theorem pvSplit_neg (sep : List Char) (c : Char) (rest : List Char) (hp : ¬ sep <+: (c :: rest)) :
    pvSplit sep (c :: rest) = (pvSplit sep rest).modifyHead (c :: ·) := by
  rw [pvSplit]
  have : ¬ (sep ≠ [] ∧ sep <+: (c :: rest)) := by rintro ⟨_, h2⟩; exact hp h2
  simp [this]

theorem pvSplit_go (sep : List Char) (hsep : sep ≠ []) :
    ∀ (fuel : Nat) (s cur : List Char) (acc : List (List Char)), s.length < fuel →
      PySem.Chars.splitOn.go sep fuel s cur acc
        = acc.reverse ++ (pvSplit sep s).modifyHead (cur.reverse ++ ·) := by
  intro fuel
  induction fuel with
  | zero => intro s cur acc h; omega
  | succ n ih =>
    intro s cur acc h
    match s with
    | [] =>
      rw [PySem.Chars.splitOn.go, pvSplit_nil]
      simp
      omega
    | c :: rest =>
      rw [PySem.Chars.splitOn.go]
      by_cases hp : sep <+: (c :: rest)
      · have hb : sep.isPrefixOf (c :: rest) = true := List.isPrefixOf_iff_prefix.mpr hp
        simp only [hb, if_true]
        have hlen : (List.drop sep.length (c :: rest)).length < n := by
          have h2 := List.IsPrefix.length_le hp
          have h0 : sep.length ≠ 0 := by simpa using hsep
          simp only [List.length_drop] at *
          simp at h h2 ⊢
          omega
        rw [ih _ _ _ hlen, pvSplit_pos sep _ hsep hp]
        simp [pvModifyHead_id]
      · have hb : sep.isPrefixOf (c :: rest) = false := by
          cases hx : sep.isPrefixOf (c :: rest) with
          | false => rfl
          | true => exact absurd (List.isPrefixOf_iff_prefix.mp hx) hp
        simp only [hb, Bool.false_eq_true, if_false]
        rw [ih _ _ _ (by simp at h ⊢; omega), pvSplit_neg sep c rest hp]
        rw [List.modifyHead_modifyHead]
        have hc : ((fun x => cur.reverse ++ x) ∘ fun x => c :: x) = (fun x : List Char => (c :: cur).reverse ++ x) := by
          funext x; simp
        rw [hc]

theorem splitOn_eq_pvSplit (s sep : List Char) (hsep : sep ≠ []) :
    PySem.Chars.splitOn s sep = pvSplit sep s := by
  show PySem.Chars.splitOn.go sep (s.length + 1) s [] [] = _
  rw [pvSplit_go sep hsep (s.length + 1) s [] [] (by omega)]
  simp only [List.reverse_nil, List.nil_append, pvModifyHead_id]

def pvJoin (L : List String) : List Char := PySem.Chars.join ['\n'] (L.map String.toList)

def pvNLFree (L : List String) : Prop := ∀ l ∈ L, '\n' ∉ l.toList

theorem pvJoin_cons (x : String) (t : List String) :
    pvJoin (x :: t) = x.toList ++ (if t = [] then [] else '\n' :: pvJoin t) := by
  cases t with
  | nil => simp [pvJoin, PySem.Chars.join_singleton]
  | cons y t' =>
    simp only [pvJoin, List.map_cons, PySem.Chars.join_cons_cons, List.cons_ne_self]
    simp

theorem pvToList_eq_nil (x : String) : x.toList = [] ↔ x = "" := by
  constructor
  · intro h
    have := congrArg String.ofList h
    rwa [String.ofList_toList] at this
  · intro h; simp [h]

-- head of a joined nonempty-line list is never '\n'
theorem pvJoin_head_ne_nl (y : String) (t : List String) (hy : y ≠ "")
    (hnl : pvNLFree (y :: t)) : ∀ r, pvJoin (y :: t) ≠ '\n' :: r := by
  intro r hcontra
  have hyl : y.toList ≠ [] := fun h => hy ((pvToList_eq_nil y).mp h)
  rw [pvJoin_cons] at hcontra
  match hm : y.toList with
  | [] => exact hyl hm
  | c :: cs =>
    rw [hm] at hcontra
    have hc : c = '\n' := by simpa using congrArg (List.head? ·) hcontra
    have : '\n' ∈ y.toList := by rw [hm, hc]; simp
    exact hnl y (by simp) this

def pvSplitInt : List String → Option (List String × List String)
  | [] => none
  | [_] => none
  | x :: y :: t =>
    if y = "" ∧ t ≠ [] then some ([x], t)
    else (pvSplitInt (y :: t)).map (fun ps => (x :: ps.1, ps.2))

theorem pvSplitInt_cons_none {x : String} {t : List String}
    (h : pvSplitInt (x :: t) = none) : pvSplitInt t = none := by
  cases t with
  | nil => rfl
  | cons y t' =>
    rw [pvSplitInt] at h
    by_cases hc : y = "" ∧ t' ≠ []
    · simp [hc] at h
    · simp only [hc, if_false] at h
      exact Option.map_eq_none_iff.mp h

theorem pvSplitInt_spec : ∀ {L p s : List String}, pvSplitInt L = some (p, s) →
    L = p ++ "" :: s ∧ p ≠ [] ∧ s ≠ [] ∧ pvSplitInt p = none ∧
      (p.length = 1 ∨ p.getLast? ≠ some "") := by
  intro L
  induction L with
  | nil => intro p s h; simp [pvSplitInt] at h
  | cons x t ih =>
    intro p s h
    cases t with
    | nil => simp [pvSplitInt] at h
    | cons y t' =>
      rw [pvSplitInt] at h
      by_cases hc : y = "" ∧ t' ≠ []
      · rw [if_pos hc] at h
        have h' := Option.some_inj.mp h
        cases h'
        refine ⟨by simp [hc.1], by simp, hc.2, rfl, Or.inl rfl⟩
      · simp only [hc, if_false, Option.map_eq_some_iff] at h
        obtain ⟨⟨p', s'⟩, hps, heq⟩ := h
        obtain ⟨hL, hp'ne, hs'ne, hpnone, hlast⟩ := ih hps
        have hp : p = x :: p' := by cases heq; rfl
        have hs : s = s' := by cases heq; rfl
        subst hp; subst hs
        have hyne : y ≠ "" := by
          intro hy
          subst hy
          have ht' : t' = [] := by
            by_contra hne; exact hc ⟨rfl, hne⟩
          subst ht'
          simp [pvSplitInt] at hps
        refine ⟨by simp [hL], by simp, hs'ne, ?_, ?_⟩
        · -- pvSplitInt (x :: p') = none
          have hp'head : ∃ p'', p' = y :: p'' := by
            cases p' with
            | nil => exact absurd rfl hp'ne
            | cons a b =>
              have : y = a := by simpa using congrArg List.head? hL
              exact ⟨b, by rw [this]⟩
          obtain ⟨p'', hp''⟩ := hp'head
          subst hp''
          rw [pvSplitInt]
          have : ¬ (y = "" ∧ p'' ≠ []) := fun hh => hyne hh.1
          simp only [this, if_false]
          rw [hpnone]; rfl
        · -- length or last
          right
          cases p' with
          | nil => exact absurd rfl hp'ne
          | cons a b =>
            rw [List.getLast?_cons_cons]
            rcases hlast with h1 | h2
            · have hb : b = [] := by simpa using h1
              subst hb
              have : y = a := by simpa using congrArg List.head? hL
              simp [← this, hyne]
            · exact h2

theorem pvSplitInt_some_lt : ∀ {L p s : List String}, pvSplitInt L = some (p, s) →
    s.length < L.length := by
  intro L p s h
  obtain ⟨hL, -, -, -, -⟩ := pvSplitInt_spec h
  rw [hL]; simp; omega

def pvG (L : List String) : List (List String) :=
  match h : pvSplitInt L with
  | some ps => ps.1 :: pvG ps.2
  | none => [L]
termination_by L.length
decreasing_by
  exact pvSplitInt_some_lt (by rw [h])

----------

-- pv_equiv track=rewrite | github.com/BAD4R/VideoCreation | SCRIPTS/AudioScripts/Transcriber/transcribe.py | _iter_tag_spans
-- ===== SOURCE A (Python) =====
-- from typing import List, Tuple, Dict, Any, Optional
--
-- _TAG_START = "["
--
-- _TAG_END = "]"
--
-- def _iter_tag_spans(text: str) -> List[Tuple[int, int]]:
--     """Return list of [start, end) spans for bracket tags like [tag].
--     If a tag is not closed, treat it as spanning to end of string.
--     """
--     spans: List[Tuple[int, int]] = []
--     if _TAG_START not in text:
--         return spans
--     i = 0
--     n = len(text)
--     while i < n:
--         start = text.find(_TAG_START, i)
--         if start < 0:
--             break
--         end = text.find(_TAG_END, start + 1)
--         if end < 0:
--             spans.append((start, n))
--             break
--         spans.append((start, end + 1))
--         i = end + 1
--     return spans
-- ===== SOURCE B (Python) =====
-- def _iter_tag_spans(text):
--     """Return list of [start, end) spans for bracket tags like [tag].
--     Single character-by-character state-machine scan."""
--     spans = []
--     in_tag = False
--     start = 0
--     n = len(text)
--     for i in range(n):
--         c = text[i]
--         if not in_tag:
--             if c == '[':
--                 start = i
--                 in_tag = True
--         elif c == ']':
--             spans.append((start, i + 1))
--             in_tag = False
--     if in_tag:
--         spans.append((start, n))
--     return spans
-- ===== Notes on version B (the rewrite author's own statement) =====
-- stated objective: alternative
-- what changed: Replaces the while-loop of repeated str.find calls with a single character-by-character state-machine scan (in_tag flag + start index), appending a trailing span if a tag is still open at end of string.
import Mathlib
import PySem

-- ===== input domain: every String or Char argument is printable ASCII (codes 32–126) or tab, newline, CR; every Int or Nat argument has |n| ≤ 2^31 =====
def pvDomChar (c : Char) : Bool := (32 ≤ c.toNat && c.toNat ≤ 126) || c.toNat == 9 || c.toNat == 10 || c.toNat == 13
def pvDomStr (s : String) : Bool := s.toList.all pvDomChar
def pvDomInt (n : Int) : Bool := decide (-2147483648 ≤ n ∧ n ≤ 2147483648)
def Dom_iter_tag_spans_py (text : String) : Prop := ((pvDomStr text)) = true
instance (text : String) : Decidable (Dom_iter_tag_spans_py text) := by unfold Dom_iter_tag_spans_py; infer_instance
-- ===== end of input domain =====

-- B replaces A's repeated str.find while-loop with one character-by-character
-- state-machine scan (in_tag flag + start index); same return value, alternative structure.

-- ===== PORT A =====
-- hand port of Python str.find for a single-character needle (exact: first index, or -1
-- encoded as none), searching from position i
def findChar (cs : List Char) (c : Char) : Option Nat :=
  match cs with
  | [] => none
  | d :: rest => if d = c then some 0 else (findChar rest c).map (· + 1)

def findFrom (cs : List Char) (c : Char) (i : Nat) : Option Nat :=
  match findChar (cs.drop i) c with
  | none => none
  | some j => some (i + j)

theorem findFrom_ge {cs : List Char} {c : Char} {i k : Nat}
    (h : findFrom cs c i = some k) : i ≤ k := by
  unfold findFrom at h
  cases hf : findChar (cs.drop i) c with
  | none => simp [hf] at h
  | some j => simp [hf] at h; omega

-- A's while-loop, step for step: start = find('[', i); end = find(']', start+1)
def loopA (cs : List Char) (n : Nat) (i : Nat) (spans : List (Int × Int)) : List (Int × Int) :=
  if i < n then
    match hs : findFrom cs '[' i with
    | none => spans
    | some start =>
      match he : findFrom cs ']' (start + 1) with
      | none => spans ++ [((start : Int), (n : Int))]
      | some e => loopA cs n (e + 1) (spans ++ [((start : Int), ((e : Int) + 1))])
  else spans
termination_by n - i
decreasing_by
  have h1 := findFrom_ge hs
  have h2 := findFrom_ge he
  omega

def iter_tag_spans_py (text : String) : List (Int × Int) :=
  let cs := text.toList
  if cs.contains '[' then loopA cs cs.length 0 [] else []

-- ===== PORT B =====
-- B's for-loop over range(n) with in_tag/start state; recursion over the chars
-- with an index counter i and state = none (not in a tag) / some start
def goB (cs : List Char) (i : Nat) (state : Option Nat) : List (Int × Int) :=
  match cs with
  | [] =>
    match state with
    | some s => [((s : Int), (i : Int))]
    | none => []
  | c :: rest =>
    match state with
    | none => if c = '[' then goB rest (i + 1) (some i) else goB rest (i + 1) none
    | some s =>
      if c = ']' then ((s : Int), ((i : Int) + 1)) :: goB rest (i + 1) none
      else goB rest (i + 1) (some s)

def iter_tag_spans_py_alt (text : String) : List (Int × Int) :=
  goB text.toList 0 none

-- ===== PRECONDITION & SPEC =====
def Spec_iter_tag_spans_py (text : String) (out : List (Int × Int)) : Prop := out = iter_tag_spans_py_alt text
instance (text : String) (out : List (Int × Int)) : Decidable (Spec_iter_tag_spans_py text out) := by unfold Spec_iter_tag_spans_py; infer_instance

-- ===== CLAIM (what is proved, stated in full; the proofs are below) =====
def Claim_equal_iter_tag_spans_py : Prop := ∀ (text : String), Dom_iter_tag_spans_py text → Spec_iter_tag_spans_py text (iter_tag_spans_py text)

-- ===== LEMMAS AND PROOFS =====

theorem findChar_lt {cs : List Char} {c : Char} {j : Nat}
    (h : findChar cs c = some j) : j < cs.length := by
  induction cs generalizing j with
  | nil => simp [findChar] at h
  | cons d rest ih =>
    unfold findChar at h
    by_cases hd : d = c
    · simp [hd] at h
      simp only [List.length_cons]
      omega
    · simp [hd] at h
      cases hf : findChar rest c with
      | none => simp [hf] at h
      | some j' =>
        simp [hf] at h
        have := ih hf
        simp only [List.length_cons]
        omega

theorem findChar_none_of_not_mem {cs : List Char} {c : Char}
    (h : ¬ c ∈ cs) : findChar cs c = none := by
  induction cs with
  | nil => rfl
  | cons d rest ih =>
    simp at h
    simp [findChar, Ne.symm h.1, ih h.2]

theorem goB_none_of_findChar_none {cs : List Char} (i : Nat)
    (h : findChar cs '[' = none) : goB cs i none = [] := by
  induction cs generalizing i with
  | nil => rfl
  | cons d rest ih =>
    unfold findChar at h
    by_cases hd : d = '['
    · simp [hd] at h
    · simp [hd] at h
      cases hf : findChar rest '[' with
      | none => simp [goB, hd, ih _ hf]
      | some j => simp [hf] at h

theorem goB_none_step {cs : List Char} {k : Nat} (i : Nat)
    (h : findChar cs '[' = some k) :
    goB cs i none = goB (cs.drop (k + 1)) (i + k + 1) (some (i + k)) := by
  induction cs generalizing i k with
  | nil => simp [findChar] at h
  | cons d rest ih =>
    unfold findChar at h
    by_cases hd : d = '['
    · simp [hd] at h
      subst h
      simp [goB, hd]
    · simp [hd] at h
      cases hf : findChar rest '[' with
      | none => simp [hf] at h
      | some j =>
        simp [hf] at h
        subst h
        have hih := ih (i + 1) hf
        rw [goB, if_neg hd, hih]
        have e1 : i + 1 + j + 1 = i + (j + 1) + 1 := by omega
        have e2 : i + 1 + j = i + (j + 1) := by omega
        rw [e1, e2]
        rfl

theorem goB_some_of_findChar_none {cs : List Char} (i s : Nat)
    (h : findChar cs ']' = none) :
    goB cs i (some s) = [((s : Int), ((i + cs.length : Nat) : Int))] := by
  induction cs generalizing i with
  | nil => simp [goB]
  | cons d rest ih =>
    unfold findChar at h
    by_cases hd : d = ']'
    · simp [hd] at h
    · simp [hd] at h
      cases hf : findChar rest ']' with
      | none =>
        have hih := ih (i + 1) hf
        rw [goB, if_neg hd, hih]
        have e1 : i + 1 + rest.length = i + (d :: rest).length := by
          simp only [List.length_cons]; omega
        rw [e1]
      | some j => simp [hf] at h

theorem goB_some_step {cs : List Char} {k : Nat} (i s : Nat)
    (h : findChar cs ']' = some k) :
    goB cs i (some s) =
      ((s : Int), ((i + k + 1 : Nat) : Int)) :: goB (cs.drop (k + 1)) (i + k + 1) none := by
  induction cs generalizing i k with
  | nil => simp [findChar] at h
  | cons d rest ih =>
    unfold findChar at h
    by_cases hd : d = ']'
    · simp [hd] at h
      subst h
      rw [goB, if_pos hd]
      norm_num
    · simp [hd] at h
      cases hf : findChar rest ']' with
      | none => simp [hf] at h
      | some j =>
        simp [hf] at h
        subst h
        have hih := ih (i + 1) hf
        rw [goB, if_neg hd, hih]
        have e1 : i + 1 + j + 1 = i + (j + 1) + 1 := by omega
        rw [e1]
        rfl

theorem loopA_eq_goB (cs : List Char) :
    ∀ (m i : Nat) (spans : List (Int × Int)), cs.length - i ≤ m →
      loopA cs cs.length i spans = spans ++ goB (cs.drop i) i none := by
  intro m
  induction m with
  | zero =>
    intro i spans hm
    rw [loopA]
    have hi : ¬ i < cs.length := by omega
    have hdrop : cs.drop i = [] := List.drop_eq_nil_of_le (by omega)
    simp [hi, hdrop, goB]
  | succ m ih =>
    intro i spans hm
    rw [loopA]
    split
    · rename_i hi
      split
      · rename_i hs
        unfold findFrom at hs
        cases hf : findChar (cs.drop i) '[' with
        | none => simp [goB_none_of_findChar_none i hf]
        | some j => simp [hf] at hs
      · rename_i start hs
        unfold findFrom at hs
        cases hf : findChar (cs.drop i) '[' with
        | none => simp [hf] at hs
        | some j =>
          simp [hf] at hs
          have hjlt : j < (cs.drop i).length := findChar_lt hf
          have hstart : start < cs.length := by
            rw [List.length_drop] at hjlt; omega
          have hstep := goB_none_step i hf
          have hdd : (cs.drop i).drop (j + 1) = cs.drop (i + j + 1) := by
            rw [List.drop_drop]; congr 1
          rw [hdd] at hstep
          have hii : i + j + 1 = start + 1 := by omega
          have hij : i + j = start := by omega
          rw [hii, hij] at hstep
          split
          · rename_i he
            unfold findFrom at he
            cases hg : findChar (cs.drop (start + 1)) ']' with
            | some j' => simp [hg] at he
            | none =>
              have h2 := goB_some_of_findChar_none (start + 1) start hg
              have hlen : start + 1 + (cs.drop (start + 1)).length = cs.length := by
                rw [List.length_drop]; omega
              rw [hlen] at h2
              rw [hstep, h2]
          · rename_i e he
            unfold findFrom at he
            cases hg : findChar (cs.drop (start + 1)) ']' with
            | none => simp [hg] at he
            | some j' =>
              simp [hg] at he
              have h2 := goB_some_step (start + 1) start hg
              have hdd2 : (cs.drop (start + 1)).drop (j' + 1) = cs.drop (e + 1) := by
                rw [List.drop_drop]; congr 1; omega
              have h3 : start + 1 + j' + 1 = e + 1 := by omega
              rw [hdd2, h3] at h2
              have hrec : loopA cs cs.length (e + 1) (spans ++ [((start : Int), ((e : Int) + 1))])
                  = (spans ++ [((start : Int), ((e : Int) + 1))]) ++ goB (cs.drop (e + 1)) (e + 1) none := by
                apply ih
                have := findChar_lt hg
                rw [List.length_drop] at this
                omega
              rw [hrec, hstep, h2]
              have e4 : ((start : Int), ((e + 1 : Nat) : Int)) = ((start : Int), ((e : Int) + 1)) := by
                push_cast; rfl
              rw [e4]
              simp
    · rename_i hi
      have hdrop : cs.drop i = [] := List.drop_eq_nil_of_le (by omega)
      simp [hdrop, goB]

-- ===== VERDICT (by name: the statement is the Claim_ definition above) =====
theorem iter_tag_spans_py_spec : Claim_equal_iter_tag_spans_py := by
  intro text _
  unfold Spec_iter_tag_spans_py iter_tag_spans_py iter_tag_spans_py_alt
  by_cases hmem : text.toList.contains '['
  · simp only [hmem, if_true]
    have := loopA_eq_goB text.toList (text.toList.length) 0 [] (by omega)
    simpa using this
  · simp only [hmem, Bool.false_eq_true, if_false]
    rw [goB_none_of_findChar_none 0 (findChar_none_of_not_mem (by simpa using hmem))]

----------

*What is required:* Look through the entries above, find each line containing "exact", and copy it.

*Solution to this task:*
  have : ¬ (sep ≠ [] ∧ sep <+: (c :: rest)) := by rintro ⟨_, h2⟩; exact hp h2
          | true => exact absurd (List.isPrefixOf_iff_prefix.mp hx) hp
  | [] => exact hyl hm
    exact hnl y (by simp) this
      exact Option.map_eq_none_iff.mp h
            by_contra hne; exact hc ⟨rfl, hne⟩
            | nil => exact absurd rfl hp'ne
              exact ⟨b, by rw [this]⟩
          | nil => exact absurd rfl hp'ne
            · exact h2
  exact pvSplitInt_some_lt (by rw [h])
-- hand port of Python str.find for a single-character needle (exact: first index, or -1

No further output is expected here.